Вот и в театре так бывает. Шум вокруг некоторых театральных премьер никак не желает утихать, правдами и неправдами подогреваемый до такой степени, что уже подменяет собой спектакль. Сначала роли базарных зазывал играют публикуемые театром материалы о готовящейся постановке, интервью с создателями, откровения режиссера, обещающего не спектакль, а «настоящий ад». Ближе к выпуску начинается игра в «запретят - не запретят», сопровождаемая новыми откровениями. После премьеры эстафету подхватывают критики, лишь подливающие масла в огонь. Последние в этой цепочке - зрители, и, если их мнения резко разделяются, то, как правило, это идет только на пользу спектаклю, во всяком случае ­- на пользу кассе театра.
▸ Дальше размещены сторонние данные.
-- pv_equiv track=rewrite | github.com/royayushkr/Youtube-IP-V6 | src/services/outliers_finder.py | _duration_bucket_for_seconds
-- ===== SOURCE A (Python) =====
-- from typing import Any, Dict, Iterable, List, Mapping, Optional, Sequence, Tuple
--
-- DURATION_BUCKETS: Dict[str, Tuple[Optional[int], Optional[int]]] = {
--     "Any": (None, None),
--     "Shorts (<=60s)": (0, 60),
--     "1-4 min": (61, 4 * 60),
--     "4-12 min": (4 * 60 + 1, 12 * 60),
--     "12-30 min": (12 * 60 + 1, 30 * 60),
--     "30+ min": (30 * 60 + 1, None),
-- }
--
-- def _duration_bucket_for_seconds(duration_seconds: int) -> str:
--     if duration_seconds <= 0:
--         return "Unknown"
--     for label, (minimum, maximum) in DURATION_BUCKETS.items():
--         if label == "Any":
--             continue
--         lower_bound = minimum or 0
--         if duration_seconds < lower_bound:
--             continue
--         if maximum is not None and duration_seconds > maximum:
--             continue
--         return label
--     return "30+ min"
-- ===== SOURCE B (Python) =====
-- def _duration_bucket_for_seconds(duration_seconds: int) -> str:
--     if duration_seconds <= 0:
--         return "Unknown"
--     if duration_seconds <= 60:
--         return "Shorts (<=60s)"
--     if duration_seconds <= 240:
--         return "1-4 min"
--     if duration_seconds <= 720:
--         return "4-12 min"
--     if duration_seconds <= 1800:
--         return "12-30 min"
--     return "30+ min"
-- ===== Notes on version B (the rewrite author's own statement) =====
-- stated objective: idiomatic
-- what changed: Replaced the table-driven loop over the DURATION_BUCKETS dict (with lower/upper bound checks and 'Any' skipping) by a flat ordered if-cascade on upper thresholds only, relying on the buckets being contiguous.
import Mathlib
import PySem

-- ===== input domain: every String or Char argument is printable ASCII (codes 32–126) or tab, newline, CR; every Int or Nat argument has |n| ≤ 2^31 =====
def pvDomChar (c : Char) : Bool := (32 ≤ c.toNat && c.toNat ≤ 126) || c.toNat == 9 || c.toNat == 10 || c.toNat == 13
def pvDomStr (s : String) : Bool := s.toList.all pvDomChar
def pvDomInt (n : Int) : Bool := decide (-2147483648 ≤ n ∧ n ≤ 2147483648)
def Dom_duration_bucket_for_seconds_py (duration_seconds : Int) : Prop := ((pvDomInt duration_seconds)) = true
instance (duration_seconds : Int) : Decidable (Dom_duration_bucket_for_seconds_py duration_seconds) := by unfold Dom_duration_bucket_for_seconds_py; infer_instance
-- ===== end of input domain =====

-- B replaces A's loop over the DURATION_BUCKETS table by a flat if-cascade on upper thresholds (idiomatic; same cost).

-- ===== PORT A =====
-- the DURATION_BUCKETS dict as an association list in insertion order
def pvDurationBuckets : List (String × (Option Int × Option Int)) :=
  [("Any", (none, none)),
   ("Shorts (<=60s)", (some 0, some 60)),
   ("1-4 min", (some 61, some 240)),
   ("4-12 min", (some 241, some 720)),
   ("12-30 min", (some 721, some 1800)),
   ("30+ min", (some 1801, none))]

-- the for-loop over DURATION_BUCKETS.items() with its continue/return logic
def pvBucketLoop (duration_seconds : Int) : List (String × (Option Int × Option Int)) → String
  | [] => "30+ min"
  | (label, (minimum, maximum)) :: rest =>
    if label == "Any" then pvBucketLoop duration_seconds rest
    else
      -- 'minimum or 0': None and 0 are falsy in Python
      let lower_bound : Int := match minimum with
        | none => 0
        | some m => if m == 0 then 0 else m
      if duration_seconds < lower_bound then pvBucketLoop duration_seconds rest
      else
        match maximum with
        | some mx => if duration_seconds > mx then pvBucketLoop duration_seconds rest else label
        | none => label

def duration_bucket_for_seconds_py (duration_seconds : Int) : String :=
  if duration_seconds ≤ 0 then "Unknown"
  else pvBucketLoop duration_seconds pvDurationBuckets

-- ===== PORT B =====
def duration_bucket_for_seconds_py_alt (duration_seconds : Int) : String :=
  if duration_seconds ≤ 0 then "Unknown"
  else if duration_seconds ≤ 60 then "Shorts (<=60s)"
  else if duration_seconds ≤ 240 then "1-4 min"
  else if duration_seconds ≤ 720 then "4-12 min"
  else if duration_seconds ≤ 1800 then "12-30 min"
  else "30+ min"

-- ===== PRECONDITION & SPEC =====
def Spec_duration_bucket_for_seconds_py (duration_seconds : Int) (out : String) : Prop := out = duration_bucket_for_seconds_py_alt duration_seconds
instance (duration_seconds : Int) (out : String) : Decidable (Spec_duration_bucket_for_seconds_py duration_seconds out) := by unfold Spec_duration_bucket_for_seconds_py; infer_instance

-- ===== CLAIM (what is proved, stated in full; the proofs are below) =====
def Claim_equal_duration_bucket_for_seconds_py : Prop := ∀ (duration_seconds : Int), Dom_duration_bucket_for_seconds_py duration_seconds → Spec_duration_bucket_for_seconds_py duration_seconds (duration_bucket_for_seconds_py duration_seconds)

-- ===== LEMMAS AND PROOFS =====

theorem pvBucketLoop_nil (d : Int) : pvBucketLoop d [] = "30+ min" := rfl

theorem pvBucketLoop_any (d : Int) (rest : List (String × (Option Int × Option Int))) :
    pvBucketLoop d (("Any", (none, none)) :: rest) = pvBucketLoop d rest := by
  simp [pvBucketLoop]

theorem pvBucketLoop_mid (d : Int) (label : String) (hl : (label == "Any") = false)
    (lo mx : Int) (rest : List (String × (Option Int × Option Int))) :
    pvBucketLoop d ((label, (some lo, some mx)) :: rest) =
      if d < (if lo == 0 then 0 else lo) then pvBucketLoop d rest
      else if d > mx then pvBucketLoop d rest else label := by
  simp only [pvBucketLoop, hl, Bool.false_eq_true, if_false]

theorem pvBucketLoop_last (d : Int) (label : String) (hl : (label == "Any") = false)
    (lo : Int) (rest : List (String × (Option Int × Option Int))) :
    pvBucketLoop d ((label, (some lo, none)) :: rest) =
      if d < (if lo == 0 then 0 else lo) then pvBucketLoop d rest else label := by
  simp only [pvBucketLoop, hl, Bool.false_eq_true, if_false]

theorem pvBucketLoop_pos (d : Int) (h : ¬ d ≤ 0) :
    pvBucketLoop d pvDurationBuckets =
      (if d ≤ 60 then "Shorts (<=60s)" else if d ≤ 240 then "1-4 min"
       else if d ≤ 720 then "4-12 min" else if d ≤ 1800 then "12-30 min" else "30+ min") := by
  rw [pvDurationBuckets, pvBucketLoop_any,
     pvBucketLoop_mid d "Shorts (<=60s)" (by decide), pvBucketLoop_mid d "1-4 min" (by decide),
     pvBucketLoop_mid d "4-12 min" (by decide), pvBucketLoop_mid d "12-30 min" (by decide),
     pvBucketLoop_last d "30+ min" (by decide)]
  rw [pvBucketLoop_nil]
  simp only [Int.reduceBEq, if_true]
  by_cases h1 : d ≤ 60
  · simp [show ¬ d < 0 by omega, show ¬ d > 60 by omega, h1]
  · by_cases h2 : d ≤ 240
    · simp [show ¬ d < 0 by omega, show d > 60 by omega, show ¬ d < 61 by omega,
        show ¬ d > 240 by omega, h1, h2]
    · by_cases h3 : d ≤ 720
      · simp [show ¬ d < 0 by omega, show d > 60 by omega, show ¬ d < 61 by omega,
          show d > 240 by omega, show ¬ d < 241 by omega, show ¬ d > 720 by omega, h1, h2, h3]
      · by_cases h4 : d ≤ 1800
        · simp [show ¬ d < 0 by omega, show d > 60 by omega, show ¬ d < 61 by omega,
            show d > 240 by omega, show ¬ d < 241 by omega, show d > 720 by omega,
            show ¬ d < 721 by omega, show ¬ d > 1800 by omega, h1, h2, h3, h4]
        · simp [show ¬ d < 0 by omega, show d > 60 by omega, show ¬ d < 61 by omega,
            show d > 240 by omega, show ¬ d < 241 by omega, show d > 720 by omega,
            show ¬ d < 721 by omega, show d > 1800 by omega, show ¬ d < 1801 by omega,
            h1, h2, h3, h4]

-- ===== VERDICT (by name: the statement is the Claim_ definition above) =====
theorem duration_bucket_for_seconds_py_spec : Claim_equal_duration_bucket_for_seconds_py := by
  intro d _
  show duration_bucket_for_seconds_py d = duration_bucket_for_seconds_py_alt d
  unfold duration_bucket_for_seconds_py duration_bucket_for_seconds_py_alt
  by_cases h0 : d ≤ 0
  · simp [h0]
  · rw [if_neg h0, if_neg h0, pvBucketLoop_pos d h0]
Речь, слава богу, не о правиле, а об исключении, пускай и сработавшем уже дважды в случаях со спектаклями Константина Богомолова «Идеальный муж» по О.Уайльду и «Карамазовы» по Ф.М. Достоевскому в МХТ им. А.П. Чехова. Схему «скандального спектакля», «взрывающего информационное поле», пытаются освоить и некоторые другие, не только московские театры. В случае со спектаклями Богомолова об этом не имело бы смысла писать, если бы весь «наружный шум», все обстоятельства, связанные с постановкой, оставались сугубо внешними. Но парадокс в том, что отделить «Карамазовых» от этого шума уже практически невозможно. Более того, интересно попытаться понять, из чего же на самом деле сделан спектакль. 

 

Это слишком сложно для вас

 

Во-первых, он «сделан из» Основной сцены Московского художественного театра имени А.П.Чехова. Это первая и, наверное, одна из самых важных составляющих. Перед «Идеальным мужем» Богомолов поставил здесь «Событие» по Вл.Набокову, здесь же шла его «Чайка», созданная в Табакерке. И тот, и другой спектакли теперь выглядят как пробы пера, прощупывание почвы под ногами. «Событие», с его подчеркнуто постоянным ритмом, несценичной речью персонажей, формальными ходами и, главное, «мертвым временем, которое давит зрителя, будучи истраченным, но не использованным» (точное замечание Марины Токаревой о спектаклях Богомолова), пока еще не вступает в какие-то особые отношения с площадкой. Но уже в «Идеальном муже» на первый план выходит простой и грубый конфликт - спор со знаменитой сценой, с ее традициями и историей. В «Идеальном муже» этот спор явный и открытый (политические, социальные, религиозные и все прочие иллюстративные провокации ценны еще и тем, что они совершаются не где-нибудь в подвале и даже не в «Приюте комедианта», как богомоловский «Лир», а в одном из самых знаменитых театров страны). В «Карамазовых» же спор этот немного меняет форму. Благодаря тому, что едва ли найдется зритель, ничего не слышавший о предыдущей постановке и скандальной репутации режиссера, конфликт происходящего на сцене с самой площадкой присутствует a priori, чем режиссер, разумеется, пользуется.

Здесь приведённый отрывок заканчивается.